**PROBLEM DESCRIPTION:** Please copy, exactly as they appear below, the lines from the one containing "let start := PySem.Int.mod" through the one containing "let cnt' := PySem.List.pySetD".

(Stored data)
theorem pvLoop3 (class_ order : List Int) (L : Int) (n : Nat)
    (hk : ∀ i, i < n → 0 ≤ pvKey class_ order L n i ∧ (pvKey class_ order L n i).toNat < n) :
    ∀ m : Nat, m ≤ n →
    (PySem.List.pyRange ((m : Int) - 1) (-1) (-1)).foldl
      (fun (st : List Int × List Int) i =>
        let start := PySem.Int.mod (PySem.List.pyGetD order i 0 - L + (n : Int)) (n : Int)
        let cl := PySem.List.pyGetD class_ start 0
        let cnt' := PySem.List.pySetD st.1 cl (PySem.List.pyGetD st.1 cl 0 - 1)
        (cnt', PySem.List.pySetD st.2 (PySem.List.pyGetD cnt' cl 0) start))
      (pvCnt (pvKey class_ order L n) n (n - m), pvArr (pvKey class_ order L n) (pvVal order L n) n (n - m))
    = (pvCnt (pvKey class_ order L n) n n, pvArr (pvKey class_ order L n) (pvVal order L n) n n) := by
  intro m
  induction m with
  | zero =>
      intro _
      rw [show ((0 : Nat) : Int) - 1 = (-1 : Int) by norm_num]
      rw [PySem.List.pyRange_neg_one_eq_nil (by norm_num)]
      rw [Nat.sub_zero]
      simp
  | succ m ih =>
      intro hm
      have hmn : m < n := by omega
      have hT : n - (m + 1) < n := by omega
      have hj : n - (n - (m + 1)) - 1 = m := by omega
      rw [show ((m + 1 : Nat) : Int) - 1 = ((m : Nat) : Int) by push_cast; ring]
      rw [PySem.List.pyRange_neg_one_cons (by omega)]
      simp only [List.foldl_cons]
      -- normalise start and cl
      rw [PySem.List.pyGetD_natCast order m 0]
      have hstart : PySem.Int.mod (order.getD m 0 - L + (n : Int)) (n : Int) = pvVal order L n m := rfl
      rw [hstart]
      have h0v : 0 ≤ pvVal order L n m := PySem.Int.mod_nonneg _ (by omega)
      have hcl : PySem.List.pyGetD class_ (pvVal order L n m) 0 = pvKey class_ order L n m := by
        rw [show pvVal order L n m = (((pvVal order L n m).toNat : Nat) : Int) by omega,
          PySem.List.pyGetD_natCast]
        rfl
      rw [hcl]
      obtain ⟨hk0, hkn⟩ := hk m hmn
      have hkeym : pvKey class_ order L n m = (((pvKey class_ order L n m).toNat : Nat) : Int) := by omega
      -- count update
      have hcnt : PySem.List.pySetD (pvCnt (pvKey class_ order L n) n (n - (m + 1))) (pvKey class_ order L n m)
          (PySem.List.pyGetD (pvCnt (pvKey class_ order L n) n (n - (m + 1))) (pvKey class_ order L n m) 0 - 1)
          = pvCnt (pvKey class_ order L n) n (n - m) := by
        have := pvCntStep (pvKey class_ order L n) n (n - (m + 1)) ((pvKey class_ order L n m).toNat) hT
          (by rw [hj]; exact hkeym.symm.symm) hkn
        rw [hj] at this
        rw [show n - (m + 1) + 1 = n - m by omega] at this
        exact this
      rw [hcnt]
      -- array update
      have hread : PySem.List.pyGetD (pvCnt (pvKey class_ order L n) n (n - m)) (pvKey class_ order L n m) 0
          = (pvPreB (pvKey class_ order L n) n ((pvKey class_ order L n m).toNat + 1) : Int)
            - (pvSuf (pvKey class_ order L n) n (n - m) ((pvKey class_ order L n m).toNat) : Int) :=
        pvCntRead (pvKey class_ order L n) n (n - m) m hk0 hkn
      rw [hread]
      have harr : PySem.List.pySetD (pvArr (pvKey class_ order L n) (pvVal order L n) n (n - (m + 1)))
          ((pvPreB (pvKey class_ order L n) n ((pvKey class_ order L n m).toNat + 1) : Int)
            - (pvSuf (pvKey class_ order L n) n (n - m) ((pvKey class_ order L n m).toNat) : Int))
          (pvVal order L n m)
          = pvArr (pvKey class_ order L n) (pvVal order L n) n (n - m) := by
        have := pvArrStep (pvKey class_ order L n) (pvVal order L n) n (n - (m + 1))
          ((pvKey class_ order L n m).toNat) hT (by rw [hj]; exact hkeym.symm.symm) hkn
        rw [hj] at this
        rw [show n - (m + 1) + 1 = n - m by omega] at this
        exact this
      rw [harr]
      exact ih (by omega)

**SOLVED PROBLEM:**
        let start := PySem.Int.mod (PySem.List.pyGetD order i 0 - L + (n : Int)) (n : Int)
        let cl := PySem.List.pyGetD class_ start 0
        let cnt' := PySem.List.pySetD st.1 cl (PySem.List.pyGetD st.1 cl 0 - 1)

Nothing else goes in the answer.